DSPy is a python library. There are efforts to recreate similar libraries in Rust (DSRs), Typescript (ax), Ruby (dspy.rb). Apart from may be the ruby implementation all of them look enough different that they are probably going to become a separate library in their own rights rather than a reimplementatino of DSPy.

BAML

In BAML you define the LLM function in a .baml file with its own DSL, then generate typed clients for your language. This is quite useful as you can reuse the specifications in for example typescript in your frontend code and in python in your backend code. It also provides nice IDE integration for testing individual LLM program.

The previous example can be written in baml as

enum Category {
    Restaurant
    Retail
    GasStation
    Grocery
    Entertainment
    Travel
    Other
}

class MerchantInfo {
    name string
    category Category
}

function ExtractMerchant(transaction_description: string) -> MerchantInfo {
    client "openai/gpt-4o-mini"
    prompt #"
        Extract the merchant name and category from this transaction:
        {{ transaction_description }}

        {{ ctx.output_format }}
    "#
}

Once you compile and generate a python client with baml generate you can use it in your python code as

import asyncio
from baml_client import b
from baml_client.types import MerchantInfo

result = asyncio.run(b.ExtractMerchant("AMZN MKTP US*2X4Y67890 Seattle WA"))

Prompt optimization

DSPy has a construct called "optimizer". Given a dataset of inputs and outputs for a given DSPy signature you can use an optimizer to get the best prompt and in-context examples (the examples you put along side the prompt to help LLM get the right output).

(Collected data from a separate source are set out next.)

-- pv_equiv track=rewrite | github.com/pborenstein/temoa | src/temoa/scripts/transform_github_gleanings.py | select_tags
-- ===== SOURCE A (Python) =====
-- def select_tags(github_topics: list[str], max_tags: int = 7) -> list[str]:
--     """
--     Select most relevant tags from github_topics.
--
--     Prioritizes:
--     - Specific technology/domain terms
--     - Avoids generic terms like 'list', 'directory', 'awesome-list'
--     """
--     # Generic terms to deprioritize
--     generic = {'list', 'directory', 'awesome-list', 'resources', 'collection', 'curated'}
--
--     # Split into priority groups
--     specific = [t for t in github_topics if t not in generic]
--     fallback = [t for t in github_topics if t in generic]
--
--     # Take specific first, then generic if needed
--     selected = specific[:max_tags]
--     if len(selected) < max_tags:
--         selected.extend(fallback[:max_tags - len(selected)])
--
--     return selected[:max_tags]
-- ===== SOURCE B (Python) =====
-- def select_tags(github_topics: list[str], max_tags: int = 7) -> list[str]:
--     """Select up to max_tags tags, preferring non-generic topics (stable partition by sort)."""
--     generic = {'list', 'directory', 'awesome-list', 'resources', 'collection', 'curated'}
--     ordered = sorted(github_topics, key=lambda t: t in generic)
--     return ordered[:max_tags]
-- ===== Notes on version B (the rewrite author's own statement) =====
-- stated objective: simpler
-- what changed: Replaces the two filter passes plus conditional extend and repeated slicing with one stable sort keyed on 'is generic' followed by a single slice.
-- intended difference: For negative max_tags with more topics than its magnitude, A's two compounded slices drop twice that many elements and only from the non-generic tags, while B applies the slice once to the whole ordered list; the single-slice reading of the final return statement is the intended one (witness: on the pvDiffWitness input A returns the empty list, B the two non-generic tags). — e.g. on select_tags(["a", "b", "list"], -1): A returns [], B returns ["a", "b"]
import Mathlib
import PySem

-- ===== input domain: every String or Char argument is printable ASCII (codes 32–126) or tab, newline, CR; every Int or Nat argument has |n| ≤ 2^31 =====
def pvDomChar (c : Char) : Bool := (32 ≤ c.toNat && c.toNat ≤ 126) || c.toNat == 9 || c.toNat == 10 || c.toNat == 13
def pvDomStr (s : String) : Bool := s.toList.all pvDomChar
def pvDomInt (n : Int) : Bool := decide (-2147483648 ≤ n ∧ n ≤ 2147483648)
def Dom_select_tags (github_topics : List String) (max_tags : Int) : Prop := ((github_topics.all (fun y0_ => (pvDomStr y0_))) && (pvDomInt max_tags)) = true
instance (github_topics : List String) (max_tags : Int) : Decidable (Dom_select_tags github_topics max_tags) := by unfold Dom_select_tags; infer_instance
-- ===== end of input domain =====

-- B replaces A's two filter passes + conditional extend + slices by one stable sort on the
-- key "is generic" followed by a single slice (objective: simpler).

-- ===== PORT A =====
-- the set literal {'list', 'directory', 'awesome-list', 'resources', 'collection', 'curated'}
def pvGeneric : List String :=
  PySem.Set.ofList ["list", "directory", "awesome-list", "resources", "collection", "curated"]

def select_tags (github_topics : List String) (max_tags : Int) : List String :=
  let generic := pvGeneric
  let specific := github_topics.filter (fun t => !(generic.contains t))
  let fallback := github_topics.filter (fun t => generic.contains t)
  let selected := PySem.List.slice specific none (some max_tags)
  let selected :=
    if (selected.length : Int) < max_tags then
      selected ++ PySem.List.slice fallback none (some (max_tags - (selected.length : Int)))
    else selected
  PySem.List.slice selected none (some max_tags)

-- ===== PORT B =====
-- Python's key `t in generic` yields a bool; False < True is ported as the Int key 0 < 1.
def select_tags_alt (github_topics : List String) (max_tags : Int) : List String :=
  let generic := pvGeneric
  let ordered := PySem.List.sorted github_topics
      (fun t => if generic.contains t then (1 : Int) else 0) false
  PySem.List.slice ordered none (some max_tags)

-- ===== PRECONDITION & SPEC =====
-- For negative max_tags with more topics than |max_tags|, A's two compounded [:max_tags] slices
-- drop 2*|max_tags| elements from the non-generic tags only, while B applies the slice once to
-- the whole ordered list, which is the intended single-slice reading of 'selected[:max_tags]'.
def D_select_tags (github_topics : List String) (max_tags : Int) : Prop :=
  max_tags < 0 ∧ -max_tags < (github_topics.length : Int)
instance (github_topics : List String) (max_tags : Int) : Decidable (D_select_tags github_topics max_tags) := by unfold D_select_tags; infer_instance

def Spec_select_tags (github_topics : List String) (max_tags : Int) (out : List String) : Prop := ¬ D_select_tags github_topics max_tags → out = select_tags_alt github_topics max_tags
instance (github_topics : List String) (max_tags : Int) (out : List String) : Decidable (Spec_select_tags github_topics max_tags out) := by unfold Spec_select_tags; infer_instance

def pvDiffWitness_select_tags : List String × Int := (["a", "b", "list"], -1)
def pvDiffWitnessOut_select_tags : (List String) × (List String) := ([], ["a", "b"])

-- ===== CLAIM (what is proved, stated in full; the proofs are below) =====
def Claim_unchanged_select_tags : Prop := ∀ (github_topics : List String) (max_tags : Int), Dom_select_tags github_topics max_tags → Spec_select_tags github_topics max_tags (select_tags github_topics max_tags)
def Claim_changed_select_tags : Prop := Dom_select_tags (pvDiffWitness_select_tags.1) (pvDiffWitness_select_tags.2) ∧ D_select_tags (pvDiffWitness_select_tags.1) (pvDiffWitness_select_tags.2) ∧ select_tags (pvDiffWitness_select_tags.1) (pvDiffWitness_select_tags.2) = pvDiffWitnessOut_select_tags.1 ∧ select_tags_alt (pvDiffWitness_select_tags.1) (pvDiffWitness_select_tags.2) = pvDiffWitnessOut_select_tags.2 ∧ pvDiffWitnessOut_select_tags.1 ≠ pvDiffWitnessOut_select_tags.2
def Claim_exact_select_tags : Prop := ∀ (github_topics : List String) (max_tags : Int), Dom_select_tags github_topics max_tags → D_select_tags github_topics max_tags → select_tags github_topics max_tags ≠ select_tags_alt github_topics max_tags

-- ===== LEMMAS AND PROOFS =====

-- the cons unfolding of PySem's insertion step (definitional)
theorem pvInsertBy_cons {α : Type} (before : α → α → Bool) (x y : α) (ys : List α) :
    PySem.List.insertBy before x (y :: ys)
      = if before x y then x :: y :: ys else y :: PySem.List.insertBy before x ys := rfl

-- inserting a non-generic tag into "non-generics a ++ generics b" puts it at the boundary
theorem pvIns_notg (x : String) (hx : x ∉ pvGeneric) (a b : List String)
    (ha : ∀ y ∈ a, y ∉ pvGeneric) (hb : ∀ y ∈ b, y ∈ pvGeneric) :
    PySem.List.insertBy (fun s t => decide ((if s ∈ pvGeneric then (1:Int) else 0) < (if t ∈ pvGeneric then (1:Int) else 0))) x (a ++ b) = a ++ x :: b := by
  induction a with
  | nil =>
    cases b with
    | nil => rfl
    | cons y ys =>
      rw [List.nil_append, pvInsertBy_cons]
      simp [hb y (by simp), hx]
  | cons z a' ih =>
    rw [List.cons_append, pvInsertBy_cons, List.cons_append]
    have h1 : z ∉ pvGeneric := ha z (by simp)
    simp only [h1, hx, if_false, lt_irrefl, decide_false,
      Bool.false_eq_true, List.cons.injEq, true_and]
    exact ih (fun y hy => ha y (by simp [hy]))

-- inserting a generic tag appends it at the end
theorem pvIns_g (x : String) (hx : x ∈ pvGeneric) (ys : List String) :
    PySem.List.insertBy (fun s t => decide ((if s ∈ pvGeneric then (1:Int) else 0) < (if t ∈ pvGeneric then (1:Int) else 0))) x ys = ys ++ [x] := by
  apply PySem.List.insertBy_of_forall_not_before
  intro y hy
  by_cases h : y ∈ pvGeneric <;> simp [h, hx]

-- loop invariant: the insertion-sort fold keeps "non-generics so far ++ generics so far"
theorem pvFoldl_part (xs : List String) (a b : List String)
    (ha : ∀ y ∈ a, y ∉ pvGeneric) (hb : ∀ y ∈ b, y ∈ pvGeneric) :
    xs.foldl (fun acc x => PySem.List.insertBy (fun s t => decide ((if s ∈ pvGeneric then (1:Int) else 0) < (if t ∈ pvGeneric then (1:Int) else 0))) x acc) (a ++ b)
      = (a ++ xs.filter (fun t => !decide (t ∈ pvGeneric))) ++ (b ++ xs.filter (fun t => decide (t ∈ pvGeneric))) := by
  induction xs generalizing a b with
  | nil => simp
  | cons x xs ih =>
    by_cases hx : x ∈ pvGeneric
    · rw [List.foldl_cons, pvIns_g x hx (a ++ b), List.append_assoc,
        ih a (b ++ [x]) ha
          (by intro y hy; rcases List.mem_append.1 hy with h | h
              · exact hb y h
              · rw [List.mem_singleton] at h; subst h; exact hx)]
      simp [hx, List.append_assoc]
    · rw [List.foldl_cons, pvIns_notg x hx a b ha hb,
        show a ++ x :: b = (a ++ [x]) ++ b by simp,
        ih (a ++ [x]) b
          (by intro y hy; rcases List.mem_append.1 hy with h | h
              · exact ha y h
              · rw [List.mem_singleton] at h; subst h; exact hx) hb]
      simp [hx, List.append_assoc]

-- B's stable sort on the 0/1 key is exactly A's stable partition
theorem sorted_partition (xs : List String) :
    PySem.List.sorted xs (fun t => if pvGeneric.contains t then (1 : Int) else 0) false
      = xs.filter (fun t => !(pvGeneric.contains t)) ++ xs.filter (fun t => pvGeneric.contains t) := by
  rw [PySem.List.sorted_eq_foldl_insertBy]
  simp only [List.contains_eq_mem, decide_eq_true_eq]
  simpa using pvFoldl_part xs [] [] (by simp) (by simp)

-- ===== VERDICT (by name: the statement is the Claim_ definition above) =====
theorem select_tags_spec : Claim_unchanged_select_tags := by
  intro gt m _ hD
  unfold D_select_tags at hD
  show select_tags gt m = select_tags_alt gt m
  simp only [select_tags, select_tags_alt]
  rw [sorted_partition]
  set sp := gt.filter (fun t => !(pvGeneric.contains t)) with hsp
  set fb := gt.filter (fun t => pvGeneric.contains t) with hfb
  have hsL : sp.length ≤ gt.length := by rw [hsp]; exact List.length_filter_le _ _
  have hsum : sp.length + fb.length = gt.length := by
    have := List.length_eq_length_filter_add (l := gt) (fun t => pvGeneric.contains t)
    rw [hsp, hfb]; omega
  by_cases hm : 0 ≤ m
  · rw [PySem.List.slice_to sp hm]
    split_ifs with hlt
    · have hs : sp.length < m.toNat := by
        rw [List.length_take] at hlt; omega
      rw [List.take_of_length_le (le_of_lt hs)] at *
      rw [PySem.List.slice_to fb (by omega), PySem.List.slice_to _ hm, PySem.List.slice_to _ hm]
      rw [List.take_append, List.take_append, List.take_take]
      rw [List.take_of_length_le (by omega)]
      congr 2
      omega
    · rw [List.length_take] at hlt
      have hn : m.toNat ≤ sp.length := by omega
      rw [PySem.List.slice_to _ hm, PySem.List.slice_to _ hm, List.take_take, List.take_append]
      rw [Nat.sub_eq_zero_of_le hn]
      simp
  · have hm0 : m < 0 := by omega
    have hL : (gt.length : Int) ≤ -m := by
      by_contra h; exact hD ⟨hm0, by omega⟩
    obtain ⟨k, hk, hkpos⟩ : ∃ k : Nat, m = -(k:Int) ∧ 0 < k := ⟨(-m).toNat, by omega, by omega⟩
    subst hk
    rw [PySem.List.slice_to_neg_natCast sp k hkpos, PySem.List.slice_to_neg_natCast (sp ++ fb) k hkpos]
    have h1 : sp.length - k = 0 := by omega
    rw [h1, List.take_zero]
    simp only [List.length_nil, Nat.cast_zero]
    rw [if_neg (by omega)]
    rw [List.length_append]
    have h2 : sp.length + fb.length - k = 0 := by omega
    rw [h2, List.take_zero, PySem.List.slice_to_neg_natCast ([] : List String) k hkpos]
    simp

theorem select_tags_changed : Claim_changed_select_tags := by
  unfold Claim_changed_select_tags; decide

theorem select_tags_tight : Claim_exact_select_tags := by
  intro gt m _ hDm
  obtain ⟨hm, hL⟩ := hDm
  simp only [select_tags, select_tags_alt]
  rw [sorted_partition]
  set sp := gt.filter (fun t => !(pvGeneric.contains t)) with hsp
  set fb := gt.filter (fun t => pvGeneric.contains t) with hfb
  have hsL : sp.length ≤ gt.length := by rw [hsp]; exact List.length_filter_le _ _
  have hsum : sp.length + fb.length = gt.length := by
    have := List.length_eq_length_filter_add (l := gt) (fun t => pvGeneric.contains t)
    rw [hsp, hfb]; omega
  obtain ⟨k, hk, hkpos⟩ : ∃ k : Nat, m = -(k:Int) ∧ 0 < k := ⟨(-m).toNat, by omega, by omega⟩
  subst hk
  have hkL : k < gt.length := by omega
  rw [PySem.List.slice_to_neg_natCast sp k hkpos, PySem.List.slice_to_neg_natCast (sp ++ fb) k hkpos]
  rw [if_neg (by push_cast; omega)]
  rw [PySem.List.slice_to_neg_natCast _ k hkpos]
  intro heq
  have hlen := congrArg List.length heq
  simp only [List.length_take, List.length_append] at hlen
  omega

I believe this feature has limited shelf life and with improvements in LLMs the only thing you would want to have in your prompt would be the actual task you want to do with that prompt.

Conclusion

In both these libraries you get the ability to use standard software engineering principles to design your code. For the kind of software I described where you want to offload bits and pieces of your logic to the pattern matching ability of these machines these libraries are quite handy.

I believe for "agentic" applications like Claude code, Amp, manus etc this isn't the right approach. These applications are offloading a huge amount of responsibility to the LLM, unline your traditional CMS or ERP software which might want to call an LLM for a small task here and there. Thus you may not have a clear way of decomposing the program into small DSPy like singature or modules. These systems do not just call LLM for a single task but its a iterative tool call - tool result - text generation sequence of sometimes 10s of steps. Here it becomes quite difficult to come up with an abstraction like DSPy or BAML.

I also haven't come across a good way to represent tool calls in a framework like the ones we discussed. May be a better abstraction exists but for now

For agentic applications which basically is a while loop of LLM call - tool call - tool result stay away from 'frameworks'.
To utilize LLMs in traditional systems definitely utilize these frameworks.